Frankly, our work still stands far from fully resolving adversarial robustness. In fact, during writing, we deliberately reduced/avoided using the term "defense," resulting in some critique that our paper reads more like a position paper. Rather, our contribution primarily provides just a simple yet concrete explanation (shallow alignment) for a broadly exploited class of vulnerabilities, enabling causal interventions on models to explore the counterfactual of shallow alignment—deep alignment—and demonstrating that such interventions genuinely improve robustness.
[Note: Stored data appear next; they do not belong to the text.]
-- pv_equiv track=rewrite | github.com/halitekmekcioglu/Algo | oddeven.py | sol
-- ===== SOURCE A (Python) =====
-- def sol(b, A):
--
--     b = sorted(A, reverse=True)
--
--     if b[0] % 2 == 1:
--         for i in b:
--             if i % 2 == 0:
--                 return i+b[0]
--         return b[0]
--
--     elif b[0] % 2 == 0:
--         for i in b:
--             if i % 2 == 1:
--                 return i+b[0]
--         return b[0]
-- ===== SOURCE B (Python) =====
-- def sol(b, A):
--     m = A[0]
--     me = None
--     mo = None
--     for x in A:
--         if x > m:
--             m = x
--         if x % 2 == 0:
--             if me is None or x > me:
--                 me = x
--         else:
--             if mo is None or x > mo:
--                 mo = x
--     opp = mo if m % 2 == 0 else me
--     return m if opp is None else m + opp
-- ===== Notes on version B (the rewrite author's own statement) =====
-- stated objective: faster
-- what changed: Replaces sort-then-scan (sorted(A, reverse=True) and a linear search for the first opposite-parity element) with a single linear pass tracking the overall max and the max even / max odd elements.
import Mathlib
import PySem

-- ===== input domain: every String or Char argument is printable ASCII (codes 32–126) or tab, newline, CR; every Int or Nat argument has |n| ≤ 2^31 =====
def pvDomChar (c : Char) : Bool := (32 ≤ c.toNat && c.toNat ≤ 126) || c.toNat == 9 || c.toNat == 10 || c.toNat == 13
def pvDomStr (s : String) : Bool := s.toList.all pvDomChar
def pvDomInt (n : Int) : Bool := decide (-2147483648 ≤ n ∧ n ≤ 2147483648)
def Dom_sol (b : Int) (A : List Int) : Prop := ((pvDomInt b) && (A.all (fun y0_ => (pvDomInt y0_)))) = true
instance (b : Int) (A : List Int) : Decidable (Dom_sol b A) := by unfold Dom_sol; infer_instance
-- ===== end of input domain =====

-- B replaces A's sort-then-scan with a single linear pass tracking the overall max and
-- the max even / max odd elements (objective: faster, O(n) instead of O(n log n)).

-- ===== PORT A =====
-- for i in b: if i % 2 == want: return i + h ;  return h  (h = b[0])
def solLoop (want : Int) (h : Int) : List Int → Int
  | [] => h
  | i :: t => if PySem.Int.mod i 2 = want then i + h else solLoop want h t

def sol (b : Int) (A : List Int) : Int :=
  let s := PySem.List.sorted A (fun x => x) true
  match s with
  | [] => 0  -- b[0] raises IndexError in Python; excluded by Pre_sol
  | h :: _ =>
    if PySem.Int.mod h 2 = 1 then solLoop 0 h s
    else if PySem.Int.mod h 2 = 0 then solLoop 1 h s
    else 0  -- unreachable: mod _ 2 ∈ {0,1}; Python would fall off and return None

-- ===== PORT B =====
-- 'if o is None or x > o: o = x'
def updMax (o : Option Int) (x : Int) : Option Int :=
  match o with
  | none => some x
  | some v => if x > v then some x else some v

-- one iteration of B's loop body over the state (m, me, mo)
def solStep (st : Int × Option Int × Option Int) (x : Int) : Int × Option Int × Option Int :=
  ((if x > st.1 then x else st.1),
   (if PySem.Int.mod x 2 = 0 then updMax st.2.1 x else st.2.1),
   (if PySem.Int.mod x 2 = 0 then st.2.2 else updMax st.2.2 x))

def sol_alt (b : Int) (A : List Int) : Int :=
  match A with
  | [] => 0  -- A[0] raises IndexError in Python; excluded by Pre_sol
  | a0 :: _ =>
    let st := A.foldl solStep (a0, none, none)
    let opp := if PySem.Int.mod st.1 2 = 0 then st.2.2 else st.2.1
    match opp with
    | none => st.1
    | some o => st.1 + o

-- ===== PRECONDITION & SPEC =====
-- Python A evaluates b[0] on the sorted list, which raises IndexError for an empty A.
def Pre_sol (b : Int) (A : List Int) : Prop := A ≠ []
instance (b : Int) (A : List Int) : Decidable (Pre_sol b A) := by unfold Pre_sol; infer_instance
def pvWitness_sol : Int × List Int := (0, [3, 4])

def Spec_sol (b : Int) (A : List Int) (out : Int) : Prop := out = sol_alt b A
instance (b : Int) (A : List Int) (out : Int) : Decidable (Spec_sol b A out) := by unfold Spec_sol; infer_instance

-- ===== CLAIM (what is proved, stated in full; the proofs are below) =====
def Claim_equal_sol : Prop := ∀ (b : Int) (A : List Int), Dom_sol b A → Pre_sol b A → Spec_sol b A (sol b A)

-- ===== LEMMAS AND PROOFS =====

-- the triple fold splits into three independent scalar folds
theorem foldl_solStep_decomp (A : List Int) (m : Int) (e o : Option Int) :
    A.foldl solStep (m, e, o) =
      (A.foldl (fun a x => if x > a then x else a) m,
       A.foldl (fun a x => if PySem.Int.mod x 2 = 0 then updMax a x else a) e,
       A.foldl (fun a x => if PySem.Int.mod x 2 = 0 then a else updMax a x) o) := by
  induction A generalizing m e o with
  | nil => rfl
  | cons y t ih => simp [List.foldl, solStep, ih]

theorem max_fold_eq (A : List Int) (m : Int) :
    A.foldl (fun a x => if x > a then x else a) m = A.foldl max m := by
  have : (fun (a x : Int) => if x > a then x else a) = fun a x => max a x := by
    funext a x; simp [max_def]; split_ifs <;> omega
  rw [this]

-- characterisation of the optional running max over elements satisfying p
theorem optfold_char (p : Int → Prop) [DecidablePred p] (A : List Int) (acc : Option Int) :
    ((A.foldl (fun a x => if p x then updMax a x else a) acc) = none ↔
      (acc = none ∧ ∀ x ∈ A, ¬ p x)) ∧
    (∀ v, (A.foldl (fun a x => if p x then updMax a x else a) acc) = some v →
      ((p v ∧ v ∈ A) ∨ acc = some v) ∧ (∀ y ∈ A, p y → y ≤ v) ∧
      (∀ w, acc = some w → w ≤ v)) := by
  induction A generalizing acc with
  | nil =>
    refine ⟨by simp, fun v hv => ?_⟩
    simp only [List.foldl] at hv
    exact ⟨Or.inr hv, by simp, fun w hw => by rw [hv] at hw; exact le_of_eq (Option.some.inj hw).symm⟩
  | cons y t ih =>
    by_cases hy : p y
    · have h := ih (updMax acc y)
      constructor
      · simp only [List.foldl, if_pos hy]
        rw [h.1]
        constructor
        · rintro ⟨h1, _⟩; cases acc <;> simp [updMax] at h1 <;> try (revert h1; split_ifs <;> simp)
        · rintro ⟨h1, h2⟩; exact absurd hy (h2 y (by simp))
      · intro v hv
        simp only [List.foldl, if_pos hy] at hv
        obtain ⟨c1, c2, c3⟩ := h.2 v hv
        have hyv : y ≤ v := by
          rcases acc with _ | w
          · exact c3 y rfl
          · simp only [updMax] at c3
            by_cases hw : y > w
            · exact c3 y (by simp [hw])
            · have := c3 w (by simp [hw]); omega
        refine ⟨?_, ?_, ?_⟩
        · rcases c1 with ⟨hpv, hvm⟩ | hacc
          · exact Or.inl ⟨hpv, by simp [hvm]⟩
          · rcases acc with _ | w
            · simp [updMax] at hacc; exact Or.inl ⟨hacc ▸ hy, by simp [hacc]⟩
            · simp only [updMax] at hacc
              by_cases hw : y > w
              · rw [if_pos hw] at hacc
                exact Or.inl ⟨(Option.some.inj hacc) ▸ hy, by simp [Option.some.inj hacc]⟩
              · rw [if_neg hw] at hacc; exact Or.inr hacc
        · intro z hz hpz
          rcases List.mem_cons.mp hz with rfl | hzt
          · exact hyv
          · exact c2 z hzt hpz
        · intro w hw
          subst hw
          simp only [updMax] at c3
          by_cases hc : y > w
          · have := c3 y (by simp [hc]); omega
          · exact c3 w (by simp [hc])
    · have h := ih acc
      constructor
      · simp only [List.foldl, if_neg hy]
        rw [h.1]
        constructor
        · rintro ⟨h1, h2⟩
          refine ⟨h1, fun x hx => ?_⟩
          rcases List.mem_cons.mp hx with rfl | hxt
          · exact hy
          · exact h2 x hxt
        · rintro ⟨h1, h2⟩; exact ⟨h1, fun x hx => h2 x (by simp [hx])⟩
      · intro v hv
        simp only [List.foldl, if_neg hy] at hv
        obtain ⟨c1, c2, c3⟩ := h.2 v hv
        refine ⟨?_, ?_, c3⟩
        · rcases c1 with ⟨hpv, hvm⟩ | hacc
          · exact Or.inl ⟨hpv, by simp [hvm]⟩
          · exact Or.inr hacc
        · intro z hz hpz
          rcases List.mem_cons.mp hz with rfl | hzt
          · exact absurd hpz hy
          · exact c2 z hzt hpz

-- A's for-loop returns h when no element has the wanted parity
theorem solLoop_none (want h : Int) (s : List Int)
    (hn : ∀ i ∈ s, ¬ PySem.Int.mod i 2 = want) : solLoop want h s = h := by
  induction s with
  | nil => rfl
  | cons i t ih =>
    simp only [solLoop, if_neg (hn i (by simp))]
    exact ih fun j hj => hn j (by simp [hj])

-- on a descending list, A's for-loop finds the maximum wanted-parity element
theorem solLoop_max (want h : Int) (s : List Int)
    (hpw : s.Pairwise (fun a b => b ≤ a)) (v : Int) (hv : v ∈ s)
    (hpv : PySem.Int.mod v 2 = want)
    (hmax : ∀ y ∈ s, PySem.Int.mod y 2 = want → y ≤ v) :
    solLoop want h s = v + h := by
  induction s with
  | nil => simp at hv
  | cons i t ih =>
    by_cases hi : PySem.Int.mod i 2 = want
    · simp only [solLoop, if_pos hi]
      have hiv : i ≤ v := hmax i (by simp) hi
      have hvi : v ≤ i := by
        rcases List.mem_cons.mp hv with rfl | hvt
        · omega
        · exact (List.pairwise_cons.mp hpw).1 v hvt
      omega
    · simp only [solLoop, if_neg hi]
      have hvt : v ∈ t := by
        rcases List.mem_cons.mp hv with rfl | hvt
        · exact absurd hpv hi
        · exact hvt
      exact ih (List.pairwise_cons.mp hpw).2 hvt
        fun y hy hpy => hmax y (by simp [hy]) hpy

-- mod 2 takes only the values 0 and 1
theorem mod_two_cases (x : Int) : PySem.Int.mod x 2 = 0 ∨ PySem.Int.mod x 2 = 1 := by
  have h0 := PySem.Int.mod_nonneg x (b := 2) (by norm_num)
  have h1 := PySem.Int.mod_lt x (b := 2) (by norm_num)
  omega

-- ===== VERDICT (by name: the statement is the Claim_ definition above) =====
theorem sol_spec : Claim_equal_sol := by
  intro b A _ hpre
  cases A with
  | nil => exact absurd rfl hpre
  | cons a0 rest => ?_
  unfold Spec_sol sol sol_alt
  obtain ⟨h, t, hs⟩ : ∃ h t, PySem.List.sorted (a0 :: rest) (fun x => x) true = h :: t := by
    cases hsrt : PySem.List.sorted (a0 :: rest) (fun x => x) true with
    | nil => exact absurd ((PySem.List.sorted_eq_nil_iff (a0 :: rest) (fun x => x) true).mp hsrt) (by simp)
    | cons h t => exact ⟨h, t, rfl⟩
  simp only [hs]
  rw [foldl_solStep_decomp, max_fold_eq]
  dsimp only
  -- the running max equals the sorted head h
  have hhead : ∀ y ∈ (a0 :: rest), y ≤ h := by
    intro y hy
    have := PySem.List.key_head_sorted_rev_ge (xs := a0 :: rest) (key := fun x => x) hs
    exact this y hy
  have hhmem : h ∈ (a0 :: rest) := by
    have : h ∈ PySem.List.sorted (a0 :: rest) (fun x => x) true := by simp [hs]
    exact (PySem.List.mem_sorted _ _ _ _).mp this
  have hm : (a0 :: rest).foldl max a0 = h := by
    have hfold : (a0 :: rest).foldl max a0 = rest.foldl max a0 := by
      simp [List.foldl]
    have hub := PySem.List.le_foldl_max rest a0
    have hmem := PySem.List.foldl_max_mem rest a0
    have hmA : rest.foldl max a0 ∈ (a0 :: rest) := by
      rcases hmem with he | ht
      · simp [he]
      · simp [ht]
    have h1 : rest.foldl max a0 ≤ h := hhead _ hmA
    have h2 : h ≤ rest.foldl max a0 := by
      rcases List.mem_cons.mp (hhmem) with rfl | hht
      · exact hub.1
      · exact hub.2 h hht
    rw [hfold]; omega
  rw [hm]
  have hpw : (h :: t).Pairwise (fun a b => b ≤ a) := by
    have := PySem.List.sorted_pairwise_rev (xs := a0 :: rest) (key := fun x => x)
    rw [hs] at this; exact this
  have hmems : ∀ y, y ∈ (h :: t) ↔ y ∈ (a0 :: rest) := by
    intro y
    rw [← hs]; exact PySem.List.mem_sorted _ _ _ _
  rcases mod_two_cases h with hpar | hpar
  · -- h even: A searches for an odd element; B uses mo
    rw [if_neg (by omega), if_pos hpar, if_pos hpar]
    have hodd : ∀ x : Int, (¬ PySem.Int.mod x 2 = 0) ↔ PySem.Int.mod x 2 = 1 := by
      intro x; rcases mod_two_cases x with h' | h' <;> constructor <;> intro <;> omega
    have hc := optfold_char (fun x => ¬ PySem.Int.mod x 2 = 0) (a0 :: rest) none
    have hfe : (a0 :: rest).foldl (fun a x => if PySem.Int.mod x 2 = 0 then a else updMax a x) none
        = (a0 :: rest).foldl (fun a x => if ¬ PySem.Int.mod x 2 = 0 then updMax a x else a) none := by
      congr 1; funext a x
      by_cases hx : PySem.Int.mod x 2 = 0
      · rw [if_pos hx, if_neg (not_not_intro hx)]
      · rw [if_neg hx, if_pos hx]
    rw [hfe]
    cases hres : (a0 :: rest).foldl (fun a x => if ¬ PySem.Int.mod x 2 = 0 then updMax a x else a) none with
    | none =>
      have hn := (hc.1).mp hres
      exact solLoop_none 1 h (h :: t)
        fun i hi => by
          have := hn.2 i ((hmems i).mp hi)
          simp only [not_not] at this
          omega
    | some v =>
      obtain ⟨c1, c2, _⟩ := hc.2 v hres
      rcases c1 with ⟨hpv, hvm⟩ | habs
      · rw [solLoop_max 1 h (h :: t) hpw v ((hmems v).mpr hvm) ((hodd v).mp hpv)
          (fun y hy hpy => c2 y ((hmems y).mp hy) ((hodd y).mpr hpy))]
        show v + h = h + v
        omega
      · exact absurd habs (by simp)
  · -- h odd: A searches for an even element; B uses me
    rw [if_pos hpar, if_neg (by omega)]
    have hc := optfold_char (fun x => PySem.Int.mod x 2 = 0) (a0 :: rest) none
    cases hres : (a0 :: rest).foldl (fun a x => if PySem.Int.mod x 2 = 0 then updMax a x else a) none with
    | none =>
      have hn := (hc.1).mp hres
      exact solLoop_none 0 h (h :: t)
        fun i hi => hn.2 i ((hmems i).mp hi)
    | some v =>
      obtain ⟨c1, c2, _⟩ := hc.2 v hres
      rcases c1 with ⟨hpv, hvm⟩ | habs
      · rw [solLoop_max 0 h (h :: t) hpw v ((hmems v).mpr hvm) hpv
          (fun y hy hpy => c2 y ((hmems y).mp hy) hpy)]
        show v + h = h + v
        omega
      · exact absurd habs (by simp)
Fundamentally, our intervention underscores that model alignment must span the entire generation process rather than being confined to the first few token distributions—a principle articulated explicitly in our paper's title. This concept resonates with several other studies, such as Andy Zou et al.’s Circuit Breakers (
arxiv.org/abs/2406.04313), Youliang Yuan et al.’s refusal at every position (
arxiv.org/abs/2407.09121), and Yiming Zhang et al.’s backtracking (fri). To some extent, improved robustness in reasoning models’ safety alignment (
openai.com/index/trading-inf…) might also be related to this principle, as large-scale reinforcement learning for reasoning spontaneously enhances self-correction and recovery.
Yet, adversarial robustness remains unresolved. Adaptive attacks will continuously emerge, potentially perpetuating many cycles of a cat-and-mouse game again. Furthermore, our challenges extend beyond AI safety and jailbreak issues. As frontier models rapidly advance in agentic capabilities, we eagerly anticipate their large-scale deployment to automate numerous tasks. However, currently, robustness and prompt injection significantly hinder this vision. As AI increasingly manages critical workloads and computational systems, robustness failures could pose severe systemic security risks.
Finally, we again extend our sincere appreciation to all friends in the AI safety and AdvML research communities for their ongoing support and encouragement. Let’s continue working together to advance the research on AI safety and adversarial machine learning.